Supplied material Block Start
-- pv_equiv track=rewrite | github.com/jxliao6/ConceptGuide_code | MyResearchCode/other_modules/ExtractWordsFromVideos.py | CreateVocAppearDict
-- ===== SOURCE A (Python) =====
-- def CreateVocAppearDict(voc_list,word_freq_dict):
--     voc_appear_dict = {}
--     for word,count in voc_list:
--         l = []
--         for vid in word_freq_dict:
--             if word in [x[0] for x in word_freq_dict[vid]]:
--                 l.append(vid)
--         voc_appear_dict[word] = l
--     return voc_appear_dict
-- ===== SOURCE B (Python) =====
-- def CreateVocAppearDict(voc_list, word_freq_dict):
--     # Build an inverted index word -> [videos containing it] in a single pass,
--     # then answer each vocab word by one dictionary lookup.
--     index = {}
--     for vid, lst in word_freq_dict.items():
--         seen = set()
--         for w, _ in lst:
--             if w not in seen:
--                 seen.add(w)
--                 index.setdefault(w, []).append(vid)
--     return {word: index.get(word, []) for word, _ in voc_list}
-- ===== Notes on version B (the rewrite author's own statement) =====
-- stated objective: faster
-- what changed: Instead of scanning every video's word list for every vocab word, B builds an inverted index (word -> videos, deduplicated per video with a seen-set) in one pass over word_freq_dict and answers each vocab word by a single dictionary lookup.
import Mathlib
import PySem

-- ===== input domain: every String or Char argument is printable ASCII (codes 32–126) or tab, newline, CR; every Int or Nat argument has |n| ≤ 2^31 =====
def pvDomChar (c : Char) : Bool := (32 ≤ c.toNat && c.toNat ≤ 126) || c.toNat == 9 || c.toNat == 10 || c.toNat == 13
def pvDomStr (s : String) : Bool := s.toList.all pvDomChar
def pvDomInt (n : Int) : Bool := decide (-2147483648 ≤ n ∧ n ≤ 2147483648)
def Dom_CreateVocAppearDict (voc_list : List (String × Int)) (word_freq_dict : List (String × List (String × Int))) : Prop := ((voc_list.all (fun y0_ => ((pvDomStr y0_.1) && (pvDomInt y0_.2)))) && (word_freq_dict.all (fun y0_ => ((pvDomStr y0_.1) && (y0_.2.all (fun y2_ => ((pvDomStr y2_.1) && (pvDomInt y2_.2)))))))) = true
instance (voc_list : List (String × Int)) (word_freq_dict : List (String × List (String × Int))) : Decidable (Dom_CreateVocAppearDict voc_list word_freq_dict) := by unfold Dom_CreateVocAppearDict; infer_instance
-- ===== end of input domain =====

-- B replaces A's per-vocab-word scan of every video's word list by an inverted index
-- (word -> videos) built in one pass, then one lookup per vocab word (objective: faster).
-- The dict parameter word_freq_dict is embedded via PySem.Dict.ofList (Python dict semantics)
-- in both ports.

-- ===== PORT A =====
def CreateVocAppearDict (voc_list : List (String × Int)) (word_freq_dict : List (String × List (String × Int))) : List (String × List String) :=
  -- voc_appear_dict = {}; for word,count in voc_list: l = []; for vid in word_freq_dict: if word in [x[0] for x in word_freq_dict[vid]]: l.append(vid); voc_appear_dict[word] = l
  -- (d.getD p.1 [] is exact: every iterated vid is a key of d, so the KeyError branch is unreachable)
  (voc_list.foldl
    (fun acc wc =>
      acc.insert wc.1
        ((PySem.Dict.ofList word_freq_dict).items.foldl
          (fun l p => if wc.1 ∈ ((PySem.Dict.ofList word_freq_dict).getD p.1 []).map Prod.fst then l ++ [p.1] else l)
          []))
    PySem.Dict.empty).items

-- ===== PORT B =====
-- one video's contribution to the inverted index: first occurrence of each word appends vid
def pvIndexStep (idx : PySem.Dict String (List String)) (p : String × List (String × Int)) : PySem.Dict String (List String) :=
  (p.2.foldl
    (fun st q =>
      if PySem.Set.contains st.2 q.1 then st
      else (st.1.modify q.1 [] (· ++ [p.1]), PySem.Set.add st.2 q.1))
    (idx, PySem.Set.empty)).1

def CreateVocAppearDict_alt (voc_list : List (String × Int)) (word_freq_dict : List (String × List (String × Int))) : List (String × List String) :=
  (voc_list.foldl
    (fun acc wc =>
      acc.insert wc.1
        (((PySem.Dict.ofList word_freq_dict).items.foldl pvIndexStep PySem.Dict.empty).getD wc.1 []))
    PySem.Dict.empty).items

-- ===== PRECONDITION & SPEC =====
def Spec_CreateVocAppearDict (voc_list : List (String × Int)) (word_freq_dict : List (String × List (String × Int))) (out : List (String × List String)) : Prop := out = CreateVocAppearDict_alt voc_list word_freq_dict
instance (voc_list : List (String × Int)) (word_freq_dict : List (String × List (String × Int))) (out : List (String × List String)) : Decidable (Spec_CreateVocAppearDict voc_list word_freq_dict out) := by unfold Spec_CreateVocAppearDict; infer_instance

-- ===== CLAIM (what is proved, stated in full; the proofs are below) =====
def Claim_equal_CreateVocAppearDict : Prop := ∀ (voc_list : List (String × Int)) (word_freq_dict : List (String × List (String × Int))), Dom_CreateVocAppearDict voc_list word_freq_dict → Spec_CreateVocAppearDict voc_list word_freq_dict (CreateVocAppearDict voc_list word_freq_dict)

-- ===== LEMMAS AND PROOFS =====

-- the inner seen-set fold of pvIndexStep, read at one word w
lemma pvInner_getD (vid : String) (lst : List (String × Int)) (w : String) :
    ∀ (idx : PySem.Dict String (List String)) (seen : PySem.Set String),
      ((lst.foldl
        (fun st q =>
          if PySem.Set.contains st.2 q.1 then st
          else (st.1.modify q.1 [] (· ++ [vid]), PySem.Set.add st.2 q.1))
        (idx, seen)).1).getD w []
      = if w ∈ lst.map Prod.fst ∧ w ∉ seen then idx.getD w [] ++ [vid] else idx.getD w [] := by
  induction lst with
  | nil => intro idx seen; simp
  | cons q rest ih =>
    intro idx seen
    rw [List.foldl_cons]
    by_cases hq : PySem.Set.contains seen q.1
    · have hqmem : q.1 ∈ seen := (PySem.Set.contains_iff seen q.1).mp hq
      rw [if_pos hq, ih]
      by_cases hw : w = q.1
      · subst hw; simp [hqmem]
      · simp only [List.map_cons, List.mem_cons, hw, false_or]
    · have hqn : q.1 ∉ seen := fun h => hq ((PySem.Set.contains_iff seen q.1).mpr h)
      rw [if_neg hq, ih]
      by_cases hw : w = q.1
      · subst hw
        rw [PySem.Dict.getD_modify]
        simp [hqn]  -- w = q.1 branch: w is now in seen, getD picks up the appended vid
      · rw [PySem.Dict.getD_modify]
        have hmem : (w ∈ PySem.Set.add seen q.1) ↔ w ∈ seen := by
          rw [PySem.Set.mem_add]; simp [hw]
        simp only [hw, if_false, List.map_cons, List.mem_cons, false_or, hmem]

-- one pvIndexStep, read at one word w
lemma pvIndexStep_getD (idx : PySem.Dict String (List String)) (p : String × List (String × Int)) (w : String) :
    (pvIndexStep idx p).getD w []
      = if w ∈ p.2.map Prod.fst then idx.getD w [] ++ [p.1] else idx.getD w [] := by
  unfold pvIndexStep
  rw [pvInner_getD p.1 p.2 w idx PySem.Set.empty]
  simp only [PySem.Set.empty, List.not_mem_nil, not_false_eq_true, and_true]

-- the whole inverted index, read at one word w: exactly the vids whose list contains w, in order
lemma pvIndex_getD (items : List (String × List (String × Int))) (w : String) :
    ∀ (idx : PySem.Dict String (List String)),
      (items.foldl pvIndexStep idx).getD w []
        = idx.getD w [] ++ (items.filter (fun p => decide (w ∈ p.2.map Prod.fst))).map Prod.fst := by
  induction items with
  | nil => intro idx; simp
  | cons p rest ih =>
    intro idx
    simp only [List.foldl_cons, ih, pvIndexStep_getD]
    by_cases hw : w ∈ p.2.map Prod.fst
    · simp [hw]
    · simp [hw]

-- A's inner loop equals the same filter, because word_freq_dict[vid] = p.2 for p among the dict's items
lemma pvA_inner (d : PySem.Dict String (List (String × Int))) (hnd : d.keys.Nodup) (w : String) :
    d.items.foldl
        (fun l p => if w ∈ (d.getD p.1 []).map Prod.fst then l ++ [p.1] else l) []
      = (d.items.filter (fun p => decide (w ∈ p.2.map Prod.fst))).map Prod.fst := by
  have hcongr :
      d.items.foldl
          (fun l p => if w ∈ (d.getD p.1 []).map Prod.fst then l ++ [p.1] else l) []
        = d.items.foldl
          (fun l p => if w ∈ p.2.map Prod.fst then l ++ [p.1] else l) [] := by
    apply PySem.List.foldl_congr_mem
    intro acc p hp
    have hp' : (p.1, p.2) ∈ d.items := by simpa using hp
    rw [PySem.Dict.getD_of_mem_items d hp' hnd]
  rw [hcongr,
    PySem.List.foldl_append_ite (fun p => w ∈ p.2.map Prod.fst) Prod.fst d.items []]
  simp

-- ===== VERDICT (by name: the statement is the Claim_ definition above) =====
theorem CreateVocAppearDict_spec : Claim_equal_CreateVocAppearDict := by
  intro voc_list word_freq_dict _
  unfold Spec_CreateVocAppearDict CreateVocAppearDict CreateVocAppearDict_alt
  have hnd : (PySem.Dict.ofList word_freq_dict).keys.Nodup :=
    PySem.Dict.nodup_keys_ofList word_freq_dict
  congr 1
  apply PySem.List.foldl_congr_mem
  intro acc wc _
  rw [pvA_inner _ hnd wc.1, pvIndex_getD _ wc.1 PySem.Dict.empty]
  simp [PySem.Dict.getD_empty]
Supplied material Block End
The word "have" appears in some lines of the data. Copy every one of those lines.

    · have hqmem : q.1 ∈ seen := (PySem.Set.contains_iff seen q.1).mp hq
    · have hqn : q.1 ∉ seen := fun h => hq ((PySem.Set.contains_iff seen q.1).mpr h)
        have hmem : (w ∈ PySem.Set.add seen q.1) ↔ w ∈ seen := by
  have hcongr :
    have hp' : (p.1, p.2) ∈ d.items := by simpa using hp
  have hnd : (PySem.Dict.ofList word_freq_dict).keys.Nodup :=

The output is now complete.